When using the yearly data file function,
date1, date2 should be provided as R Date objects or as character strings in the format
"2013-12-29". If only
date1 is provided, the output will only contain 1 day’s data, otherwise it will contain data for each day between the first and last dates provided (if they’re in the file).
An example use:
fname = "W:/NOAA_OISST/daily/sst.day.mean.2013.v2.nc" lsmask = "W:/NOAA_OISST/daily/lsmask.oisst.v2.nc" sstout = extractOISST(fname,lsmask,lon1 = 230, lon2 = 250, lat1 = 20, lat2 = 40, date1 = "2013-01-01",date2 = "2013-01-30")

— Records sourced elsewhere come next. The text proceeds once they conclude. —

-- Inner-loop invariant for A: after processing j ∈ range(s, s + t), dp[i] holds iff
-- some number of copies of s can be removed from i to land on an already-reachable value,
-- where a positive number of copies is only allowed once i has been processed (i < s + t).
theorem pvInner_inv {P : List Int} (hP : ∀ x ∈ P, 0 ≤ x) {s : Int} (hs : 0 ≤ s)
    {limit : Int} (hl : 0 ≤ limit) {dp : List Bool}
    (hlen : dp.length = (limit + 1).toNat)
    (hdp : ∀ i : Nat, (i : Int) ≤ limit → (dp.getD i false = true ↔ PvReach P i))
    (t : Nat) (ht : s + t ≤ limit + 1) :
    ((PySem.List.pyRange s (s + t) 1).foldl
        (fun dp j => if PySem.List.pyGetD dp (j - s) false then PySem.List.pySetD dp j true else dp)
          dp).length = (limit + 1).toNat ∧
    ∀ i : Nat, (i : Int) ≤ limit →
      (((PySem.List.pyRange s (s + t) 1).foldl
        (fun dp j => if PySem.List.pyGetD dp (j - s) false then PySem.List.pySetD dp j true else dp)
          dp).getD i false = true ↔
        ∃ k : Nat, PvReach P ((i : Int) - k * s) ∧ (k = 0 ∨ (i : Int) < s + t)) := by
  induction t with
  | zero =>
    rw [show s + ((0 : Nat) : Int) = s by omega, PySem.List.pyRange_one_eq_nil (le_refl s)]
    simp only [List.foldl_nil]
    refine ⟨hlen, fun i hi => ?_⟩
    rw [hdp i hi]
    constructor
    · intro h; exact ⟨0, by simpa using h, Or.inl rfl⟩
    · rintro ⟨k, hk, hc⟩
      by_cases hk0 : k = 0
      · subst hk0; simpa using hk
      · exfalso
        rcases hc with hc | hc
        · exact hk0 hc
        · have hnn := pvReach_nonneg hP hk
          have h1 : (1 : Int) ≤ (k : Int) := by exact_mod_cast Nat.one_le_iff_ne_zero.2 hk0
          have h2 : s ≤ (k : Int) * s := by nlinarith
          omega
  | succ t ih =>
    have ht' : s + (t : Int) ≤ limit + 1 := by push_cast at ht ⊢; omega
    have hb : s + ((t : Nat) : Int) ≤ limit := by push_cast at ht; omega
    obtain ⟨ihlen, ihinv⟩ := ih ht'
    rw [show s + (((t : Nat) + 1 : Nat) : Int) = (s + (t : Int)) + 1 by push_cast; ring,
        PySem.List.pyRange_one_succ_right (by omega), List.foldl_append, List.foldl_cons,
        List.foldl_nil]
    set dp1 := (PySem.List.pyRange s (s + (t : Int)) 1).foldl
        (fun dp j => if PySem.List.pyGetD dp (j - s) false then PySem.List.pySetD dp j true else dp)
        dp with hdp1
    -- the read dp1[(s+t) - s] = dp1[t]
    have hread : PySem.List.pyGetD dp1 (s + (t : Int) - s) false = dp1.getD t false := by
      rw [show s + (t : Int) - s = ((t : Nat) : Int) by ring]
      simp [PySem.List.pyGetD_natCast]
    have htlim : ((t : Nat) : Int) ≤ limit := by omega
    have hreadiff := ihinv t htlim
    -- uniform characterization of the read value
    have hread2 : dp1.getD t false = true ↔ ∃ k : Nat, 0 < k ∧ PvReach P (s + (t : Int) - k * s) := by
      rw [hreadiff]
      constructor
      · rintro ⟨k, hk, _⟩
        refine ⟨k + 1, Nat.succ_pos k, ?_⟩
        convert hk using 1; push_cast; ring
      · rintro ⟨k, hk0, hk⟩
        by_cases hs0 : 0 < s
        · refine ⟨k - 1, ?_, Or.inr (by omega)⟩
          convert hk using 1
          have hcast : ((k - 1 : Nat) : Int) = (k : Int) - 1 := by omega
          rw [hcast]; ring
        · have hs' : s = 0 := by omega
          refine ⟨0, ?_, Or.inl rfl⟩
          convert hk using 1
          rw [hs']; push_cast; ring
    have hm : ((s + (t : Int)).toNat : Int) = s + (t : Int) := by omega
    have hmlt' : (s + (t : Int)).toNat < (limit + 1).toNat := by clear! dp1; omega
    have hmlt : (s + (t : Int)).toNat < dp1.length := by rw [ihlen]; exact hmlt'
    have hnot : ¬ dp1.getD t false = true → ¬ ∃ k : Nat, 0 < k ∧ PvReach P (s + (t : Int) - k * s) := by
      intro h; rw [← hread2]; exact h
    rw [hread]
    by_cases hrd : dp1.getD t false = true
    · rw [if_pos hrd]
      rw [PySem.List.pySetD_of_nonneg dp1 true (by omega)]
      refine ⟨by simpa using ihlen, fun i hi => ?_⟩
      by_cases hieq : (i : Int) = s + (t : Int)
      · have hieq' : (s + (t : Int)).toNat = i := by omega
        constructor
        · intro _
          obtain ⟨k, hk0, hk⟩ := hread2.1 hrd
          exact ⟨k, by rwa [hieq], Or.inr (by omega)⟩
        · intro _
          rw [List.getD_eq_getElem?_getD, hieq', List.getElem?_set_self (by rw [← hieq'] at *; exact hmlt)]
          rfl
      · have hne : (s + (t : Int)).toNat ≠ i := by omega
        rw [List.getD_eq_getElem?_getD, List.getElem?_set_ne hne, ← List.getD_eq_getElem?_getD,
            ihinv i hi]
        constructor
        · rintro ⟨k, hk, hc⟩; exact ⟨k, hk, by omega⟩
        · rintro ⟨k, hk, hc⟩; exact ⟨k, hk, by omega⟩
    · rw [if_neg hrd]
      refine ⟨ihlen, fun i hi => ?_⟩
      rw [ihinv i hi]
      by_cases hieq : (i : Int) = s + (t : Int)
      · constructor
        · rintro ⟨k, hk, hc⟩; exact ⟨k, hk, by omega⟩
        · rintro ⟨k, hk, hc⟩
          by_cases hk0 : k = 0
          · exact ⟨k, hk, Or.inl hk0⟩
          · exfalso
            exact hnot hrd ⟨k, Nat.pos_of_ne_zero hk0, by rwa [← hieq]⟩
      · constructor
        · rintro ⟨k, hk, hc⟩; exact ⟨k, hk, by omega⟩
        · rintro ⟨k, hk, hc⟩; exact ⟨k, hk, by omega⟩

The output of the yearly file function is a 3-dimensional array, with the temperature data (degrees C) arranged so that latitudes are in rows, longitudes are in columns, and data from each grid cell on different days comprise the 3rd dimension. Missing data, including areas over land, are entered as
NA. The 1st entry,
sstout[1,1,1], is the northernmost latitude and the westernmost longitude on the 1st date. Moving to the 2nd row of the array would put you at 0.25 degrees further south, and moving to the 2nd column of the array would put you 0.25 degrees further east. To see what latitude and longitude and date correspond to each location in the grid, you
can extract the info from the
dimnames() function. For example:
lats = as.numeric(dimnames(sstout)$Lat) longs = as.numeric(dimnames(sstout)$Long) dates = as.Date(dimnames(sstout)$Date)
The values that you get for latitude and longitude are the closest matches to your input values, and represent the center of each grid cell.

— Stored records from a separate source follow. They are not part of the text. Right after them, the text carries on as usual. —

-- pv_equiv track=rewrite | github.com/callum-b/H2G2 | datapreprocessing.py | hap_count
-- ===== SOURCE A (Python) =====
-- def hap_count(mycells:list) -> int:
--     """
--       hap_count: count the number of occurrences of a mutation in a line of a diploid vcf
--       used in splitvcf
--     """
--     n=0
--     for cell in mycells :
--         if cell == "0|1" or cell == "1|0" :
--             n+=1
--         elif cell == "1|1" :
--             n+=2
--     return n
-- ===== SOURCE B (Python) =====
-- def hap_count(mycells: list) -> int:
--     return mycells.count("0|1") + mycells.count("1|0") + 2 * mycells.count("1|1")
-- ===== Notes on version B (the rewrite author's own statement) =====
-- stated objective: simpler
-- what changed: Replaced the explicit if/elif accumulation loop with three list.count scans combined arithmetically (1*het counts + 2*homozygous).
import Mathlib
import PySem

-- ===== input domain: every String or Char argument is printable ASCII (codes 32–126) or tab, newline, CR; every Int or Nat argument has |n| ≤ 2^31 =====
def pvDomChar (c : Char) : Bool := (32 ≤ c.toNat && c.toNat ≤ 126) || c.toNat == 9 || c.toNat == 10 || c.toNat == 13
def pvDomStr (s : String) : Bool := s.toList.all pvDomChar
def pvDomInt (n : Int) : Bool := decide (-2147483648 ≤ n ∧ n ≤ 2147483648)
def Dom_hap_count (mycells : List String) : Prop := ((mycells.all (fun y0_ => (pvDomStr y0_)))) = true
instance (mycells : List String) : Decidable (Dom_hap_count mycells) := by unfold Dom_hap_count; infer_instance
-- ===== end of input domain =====

-- ===== PORT A =====
-- One pass with if/elif branches, as in A.
def hap_count (mycells : List String) : Int :=
  mycells.foldl (fun n cell =>
    if cell == "0|1" || cell == "1|0" then n + 1
    else if cell == "1|1" then n + 2
    else n) 0

-- ===== PORT B =====
-- B: three count scans combined arithmetically.
def hap_count_alt (mycells : List String) : Int :=
  (PySem.List.count mycells "0|1" : Int) + (PySem.List.count mycells "1|0" : Int)
    + 2 * (PySem.List.count mycells "1|1" : Int)

-- ===== PRECONDITION & SPEC =====
def Spec_hap_count (mycells : List String) (out : Int) : Prop := out = hap_count_alt mycells
instance (mycells : List String) (out : Int) : Decidable (Spec_hap_count mycells out) := by unfold Spec_hap_count; infer_instance

-- ===== CLAIM (what is proved, stated in full; the proofs are below) =====
def Claim_equal_hap_count : Prop := ∀ (mycells : List String), Dom_hap_count mycells → Spec_hap_count mycells (hap_count mycells)

-- ===== LEMMAS AND PROOFS =====

-- ===== VERDICT (by name: the statement is the Claim_ definition above) =====
theorem hap_count_fold (mycells : List String) (n : Int) :
    mycells.foldl (fun n cell =>
      if cell == "0|1" || cell == "1|0" then n + 1
      else if cell == "1|1" then n + 2
      else n) n
    = n + (PySem.List.count mycells "0|1" : Int) + (PySem.List.count mycells "1|0" : Int)
        + 2 * (PySem.List.count mycells "1|1" : Int) := by
  induction mycells generalizing n with
  | nil => simp [PySem.List.count]
  | cons c cs ih =>
      simp only [List.foldl_cons, ih, PySem.List.count, List.count_cons]
      by_cases h1 : c = "0|1" <;> by_cases h2 : c = "1|0" <;> by_cases h3 : c = "1|1" <;>
        simp_all <;> ring

theorem hap_count_spec : Claim_equal_hap_count := by
  intro mycells _
  unfold Spec_hap_count hap_count hap_count_alt
  have := hap_count_fold mycells 0
  simpa using this
theorem pv_go_spec (fuel : Nat) (l cur : List Char) (acc : List (List Char))
    (h : l.length < fuel) :
    PySem.Chars.splitOn.go ['/'] fuel l cur acc =
      acc.reverse ++ (cur.reverse ++ (pvSplitSlash l).headI) :: (pvSplitSlash l).tail := by
  induction fuel generalizing l cur acc with
  | zero => omega
  | succ fuel ih =>
    cases l with
    | nil =>
      simp [PySem.Chars.splitOn.go, pvSplitSlash]
    | cons c t =>
      rw [PySem.Chars.splitOn.go]
      by_cases hc : c = '/'
      · subst hc
        rw [if_pos (by simp [List.isPrefixOf])]
        have hd : List.drop (List.length ['/']) ('/' :: t) = t := by simp
        rw [hd, ih t [] _ (by simp at h; omega)]
        rcases hsp : pvSplitSlash t with _ | ⟨p, ps⟩
        · exact absurd hsp (pvSplitSlash_ne_nil t)
        · simp [pvSplitSlash, hsp]
      · rw [if_neg (by simp [List.isPrefixOf]; exact fun hh => absurd hh.symm hc)]
        rw [ih t (c :: cur) acc (by simp at h; omega)]
        rcases hsp : pvSplitSlash t with _ | ⟨p, ps⟩
        · exact absurd hsp (pvSplitSlash_ne_nil t)
        · simp [pvSplitSlash, hc, hsp]

theorem pv_splitOn_eq (s : List Char) : PySem.Chars.splitOn s ['/'] = pvSplitSlash s := by
  rw [PySem.Chars.splitOn, pv_go_spec (s.length + 1) s [] [] (by omega)]
  rcases hsp : pvSplitSlash s with _ | ⟨p, ps⟩
  · exact absurd hsp (pvSplitSlash_ne_nil s)
  · simp

theorem pvSplitSlash_cons_slash (t : List Char) :
    pvSplitSlash ('/' :: t) = [] :: pvSplitSlash t := by
  simp [pvSplitSlash]

theorem pvSplitSlash_cons_ne (c : Char) (t : List Char) (hc : c ≠ '/') :
    pvSplitSlash (c :: t) = (c :: (pvSplitSlash t).headI) :: (pvSplitSlash t).tail := by
  rcases hsp : pvSplitSlash t with _ | ⟨p, ps⟩
  · exact absurd hsp (pvSplitSlash_ne_nil t)
  · simp [pvSplitSlash, hc, hsp]

theorem pv_prefix_iff (w t : List Char) (hw : '/' ∉ w) :
    w ++ ['/'] <+: t ↔ ((pvSplitSlash t).headI = w ∧ (pvSplitSlash t).tail ≠ []) := by
  induction t generalizing w with
  | nil =>
    simp [pvSplitSlash]
  | cons c t ih =>
    by_cases hc : c = '/'
    · subst hc
      rw [pvSplitSlash_cons_slash]
      cases w with
      | nil => simp [pvSplitSlash_ne_nil t]
      | cons d w' =>
        have hd : d ≠ '/' := fun h => hw (by simp [h])
        simp only [List.cons_append, List.cons_prefix_cons, List.headI_cons, List.tail_cons]
        constructor
        · rintro ⟨h, -⟩; exact absurd h hd
        · rintro ⟨h, -⟩; simp at h
    · rw [pvSplitSlash_cons_ne c t hc]
      cases w with
      | nil =>
        simp only [List.nil_append, List.headI_cons, List.tail_cons]
        constructor
        · rintro h
          rw [List.cons_prefix_cons] at h
          exact absurd h.1.symm hc
        · rintro ⟨h, -⟩; simp at h
      | cons d w' =>
        have hw' : '/' ∉ w' := fun h => hw (by simp [h])
        have hih := ih w' hw'
        simp only [List.cons_append, List.cons_prefix_cons, List.headI_cons, List.tail_cons, hih]
        constructor
        · rintro ⟨rfl, h1, h2⟩; exact ⟨by rw [h1], h2⟩
        · rintro ⟨h1, h2⟩
          injection h1 with hcd hw'eq
          exact ⟨hcd.symm, hw'eq, h2⟩

theorem pv_mem_dropLast_cons (w p : List Char) (ps : List (List Char)) :
    w ∈ (p :: ps).dropLast ↔ (ps ≠ [] ∧ p = w) ∨ w ∈ ps.dropLast := by
  cases ps with
  | nil => simp
  | cons q qs =>
    simp [List.dropLast_cons₂, eq_comm]
-- pv_equiv track=rewrite | github.com/JamesHagerty1/LiveNotes-15-112-Spring-2020-Term-Project | Page.py | trimTextBlock
-- ===== SOURCE A (Python) =====
-- def trimTextBlock(textBlock):
--     blankRows = []
--     # remove blank rows
--     r = 0
--     for row in textBlock:
--         if row == [None]*len(row):
--             blankRows.append(r)
--         r += 1
--     # pop blank rows in a backwards order to avoid popping non blank rows
--     for rowPop in blankRows[::-1]:
--         textBlock.pop(rowPop)
--     if textBlock == []:
--         return textBlock
--     # remove blank cols on the edges but not those in between text
--     # remove blank cols from left end
--     blankCols = []
--     for col in range(len(textBlock[0])):
--         allNone = True
--         # breaks iteration if the the left edge has been cleared
--         if col != 0 and col-1 not in blankCols:
--             allNone = False
--             break
--         for row in textBlock:
--             if row[col] != None:
--                 allNone = False
--         if allNone:
--             blankCols.append(col)
--     # remove blank cols from right end
--     colEnd = len(textBlock[0])-1
--     for col in range(colEnd, -1, -1):
--         allNone = True
--         # breaks iteration if the right end has been cleared
--         if col != colEnd and col+1 not in blankCols:
--             allNone = False
--             break
--         for row in textBlock:
--             if row[col] != None:
--                 allNone = False
--         if allNone:
--             blankCols.append(col)
--     # pop blank cols in a backwards order to avoid popping non blank cols
--     blankCols = sorted(blankCols)
--     blankCols = blankCols[::-1]
--     for colPop in blankCols:
--         for row in range(len(textBlock)):
--             textBlock[row].pop(colPop)
--     return textBlock
-- ===== SOURCE B (Python) =====
-- # Single pass over the rows: keep non-blank rows while taking the minimum of the
-- # per-row leading / trailing None-run lengths, then slice each kept row once.
-- # (A mutates textBlock in place; B only reads it -- the equivalence is about the
-- # return value.)
-- def trimTextBlock(textBlock):
--     kept = []
--     L = T = None
--     for row in textBlock:
--         lead = 0
--         while lead < len(row) and row[lead] is None:
--             lead += 1
--         if lead == len(row):
--             continue  # blank row
--         trail = 0
--         while row[len(row) - 1 - trail] is None:
--             trail += 1
--         kept.append(row)
--         L = lead if L is None else min(L, lead)
--         T = trail if T is None else min(T, trail)
--     if not kept:
--         return []
--     return [row[L:len(row) - T] for row in kept]
-- ===== Notes on version B (the rewrite author's own statement) =====
-- stated objective: alternative
-- what changed: B replaces A's index bookkeeping (collect blank row/column indices with membership tests into a growing list, then pop them one by one) with a single pass that keeps non-blank rows while taking the minimum leading/trailing None-run over the rows, slicing each kept row once; Pre_ keeps blocks whose non-blank rows are rectangular (plus ragged ones where A returns and trims no edge column) and excludes the remaining ragged inputs, where A's column scans index/pop past shorter rows (usually an IndexError) and any returned value is an accident of measuring columns against the first row's width.
-- outside the precondition, e.g. on trimTextBlock([['a', 'b'], ['c']]): A raises IndexError, B returns [['a', 'b'], ['c']]
import Mathlib
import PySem

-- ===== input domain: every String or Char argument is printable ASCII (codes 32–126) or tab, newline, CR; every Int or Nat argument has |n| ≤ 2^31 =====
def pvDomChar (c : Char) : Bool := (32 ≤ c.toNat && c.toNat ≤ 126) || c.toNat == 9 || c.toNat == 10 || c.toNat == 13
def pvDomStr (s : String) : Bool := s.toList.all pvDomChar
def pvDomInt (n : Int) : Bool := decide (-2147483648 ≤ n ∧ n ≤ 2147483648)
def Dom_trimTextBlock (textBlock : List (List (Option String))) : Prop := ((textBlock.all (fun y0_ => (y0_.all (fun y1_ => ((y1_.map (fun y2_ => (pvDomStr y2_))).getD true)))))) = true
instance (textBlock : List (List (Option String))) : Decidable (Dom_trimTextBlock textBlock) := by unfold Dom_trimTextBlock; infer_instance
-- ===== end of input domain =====

-- B replaces A's blank-index bookkeeping and repeated pops by one pass taking the
-- minimum leading/trailing None-run over the kept rows, then slicing each row once.
-- A mutates its argument in place; B only reads it — the equivalence is about the return value.

-- ===== PORT A =====

-- row == [None]*len(row)
def pvBlankRow (row : List (Option String)) : Bool :=
  row == List.replicate row.length none

-- the 'r' counter loop collecting indices of blank rows
def pvBlankRows : Nat → List (List (Option String)) → List Nat
  | _, [] => []
  | r, row :: rest =>
    if pvBlankRow row then r :: pvBlankRows (r + 1) rest else pvBlankRows (r + 1) rest

-- list.pop(i); Python raises IndexError out of range (unreachable for the indices A pops)
def pvPop {α : Type} (xs : List α) (i : Nat) : List α :=
  match PySem.List.pop? xs (i : Int) with
  | some (_, rest) => rest
  | none => xs

-- row[col]; out-of-range is an IndexError in Python, excluded by Pre_
def pvCell (row : List (Option String)) (c : Nat) : Option String :=
  (PySem.List.pyGet? row (c : Int)).getD none

-- the inner 'for row in textBlock: if row[col] != None: allNone = False' loop
def pvColBlank (tb : List (List (Option String))) (c : Nat) : Bool :=
  tb.foldl (fun allNone row => if pvCell row c ≠ none then false else allNone) true

-- left-edge column scan with its break
def pvLeftScan (tb : List (List (Option String))) : List Nat → List Nat → List Nat
  | acc, [] => acc
  | acc, c :: rest =>
    if c ≠ 0 ∧ c - 1 ∉ acc then acc
    else if pvColBlank tb c then pvLeftScan tb (acc ++ [c]) rest
    else pvLeftScan tb acc rest

-- right-edge column scan with its break
def pvRightScan (tb : List (List (Option String))) (colEnd : Nat) : List Nat → List Nat → List Nat
  | acc, [] => acc
  | acc, c :: rest =>
    if c ≠ colEnd ∧ c + 1 ∉ acc then acc
    else if pvColBlank tb c then pvRightScan tb colEnd (acc ++ [c]) rest
    else pvRightScan tb colEnd acc rest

I’ve also included a little function to plot the data, although there are certainly better plotting functions in packages like
fields. I just provide this to check that you’re getting data from the region of the world you were hoping for. In the example here, I asked for data covering the west coast of North America including part of Baja California. The upper part of the Gulf of California should appear when the data are plotted.

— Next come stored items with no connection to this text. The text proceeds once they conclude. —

-- ===== VERDICT (by name: the statement is the Claim_ definition above) =====
theorem is_numberish_text_py_spec : Claim_equal_is_numberish_text_py := by
  intro txt _
  unfold Spec_is_numberish_text_py is_numberish_text_py is_numberish_text_py_alt
  rw [pvCount_single, pvReplace_single, pvSplit_single]
  set cs := txt.toList with hcs
  have hB : (((List.splitOnP pvSep2 (cs.map pvNorm)).headD []) ::
      (List.splitOnP pvSep2 (cs.map pvNorm)).tail).all PySem.Chars.strIsdigit
      = pvRun pvSep1 cs true := by
    rw [← (pvRun_split (cs.map pvNorm)).1, pvRun_norm]
  rw [hB]
  by_cases h0 : cs.isEmpty = true
  · rw [if_pos h0, if_pos h0]
  · have h0f : cs.isEmpty = false := by simpa using h0
    have hne : cs ≠ [] := by
      intro he; rw [he] at h0f; cases h0f
    rw [if_neg h0, if_neg h0]
    by_cases h1 : PySem.Chars.strIsdigit cs = true
    · rw [if_pos h1]
      have hall : ∀ c ∈ cs, PySem.Chars.isdigit c = true := by
        have h := h1
        simp only [PySem.Chars.strIsdigit, Bool.and_eq_true, List.all_eq_true] at h
        exact h.2
      have hcnt : ¬ (1 < cs.count '.') := by
        have : cs.count '.' = 0 := by
          rw [List.count_eq_zero]
          intro hmem
          exact absurd (hall '.' hmem) (by decide)
        omega
      rw [if_neg hcnt]
      symm
      exact ((pvRun_iff cs).1).2 ⟨hne,
        fun c hc => by rw [hall c hc]; rfl,
        by
          intro k hk hp
          exfalso
          rw [List.getD_eq_getElem cs ' ' hk] at hp
          have hd := hall cs[k] (List.getElem_mem hk)
          rw [pvSep1_not_digit hp] at hd
          cases hd⟩
    · rw [if_neg h1]
      by_cases h2 : (cs.all fun c => PySem.Chars.isdigit c || (c == ',' || c == '.')) = true
      · have h2' : (!(cs.all fun c => PySem.Chars.isdigit c || (c == ',' || c == '.'))) = false := by
          simp [h2]
        rw [h2', if_neg (by simp)]
        by_cases h3 : 1 < cs.count '.'
        · rw [if_pos h3, if_pos h3]
        · rw [if_neg h3, if_neg h3]
          rw [Bool.eq_iff_iff, pvScan_iff, ((pvRun_iff cs).1)]
          constructor
          · intro hsc
            exact ⟨hne, List.all_eq_true.1 h2, hsc⟩
          · rintro ⟨-, -, hsc⟩
            exact hsc
      · have h2' : (!(cs.all fun c => PySem.Chars.isdigit c || (c == ',' || c == '.'))) = true := by
          simpa using h2
        rw [h2', if_pos rfl]
        have hrun : pvRun pvSep1 cs true = false := by
          cases hr : pvRun pvSep1 cs true
          · rfl
          · exfalso
            obtain ⟨-, hall, -⟩ := ((pvRun_iff cs).1).1 hr
            exact h2 (List.all_eq_true.2 hall)
        rw [hrun]
        by_cases h3 : 1 < cs.count '.'
        · rw [if_pos h3]
        · rw [if_neg h3]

The 1-day function works in the same manner, but does not require any date arguments, because there is only 1 date in each file. The output from the 1-day function is a 2-dimensional matrix, with latitudes in rows and longitudes in columns (as above). The first entry [1,1], is the northernmost, westernmost grid cell in the range of lat/long values you asked for. Moving down one row is 0.25 degrees further south, and moving to the right 1 column is 0.25 degrees further east.
One issue I’ve wrestled with is how best to format the output arrays. When the data are first extracted inside the function, longitudes increase as you move down rows, and latitudes increase as you move right through columns, which might be counterintuitive to you. As a result, in the functions I flip the arrays around so that latitudes and longitudes are arrayed as you might expect, with northern values at the top, western values at the left. But this might not play nice with many plotting functions, so I’m open to suggestions about the “best” way to orient the output arrays.
To cite your use of the data, NOAA suggests the following:
“NOAA High Resolution SST data provided by the NOAA/OAR/ESRL PSD, Boulder, Colorado, USA, from their Web site at http://www.esrl.noaa.gov/psd/”
or citing it as:
Reynolds, Richard W., Thomas M. Smith, Chunying Liu, Dudley B. Chelton, Kenneth S. Casey, Michael G. Schlax, 2007: Daily High-Resolution-Blended Analyses for Sea Surface Temperature. J. Climate, 20, 5473-5496. Reynolds, Richard W., Thomas M. Smith, Chunying Liu, Dudley B. Chelton, Kenneth S. Casey, Michael G. Schlax, 2007: Daily High-Resolution-Blended Analyses for Sea Surface Temperature. J. Climate, 20, 5473-5496.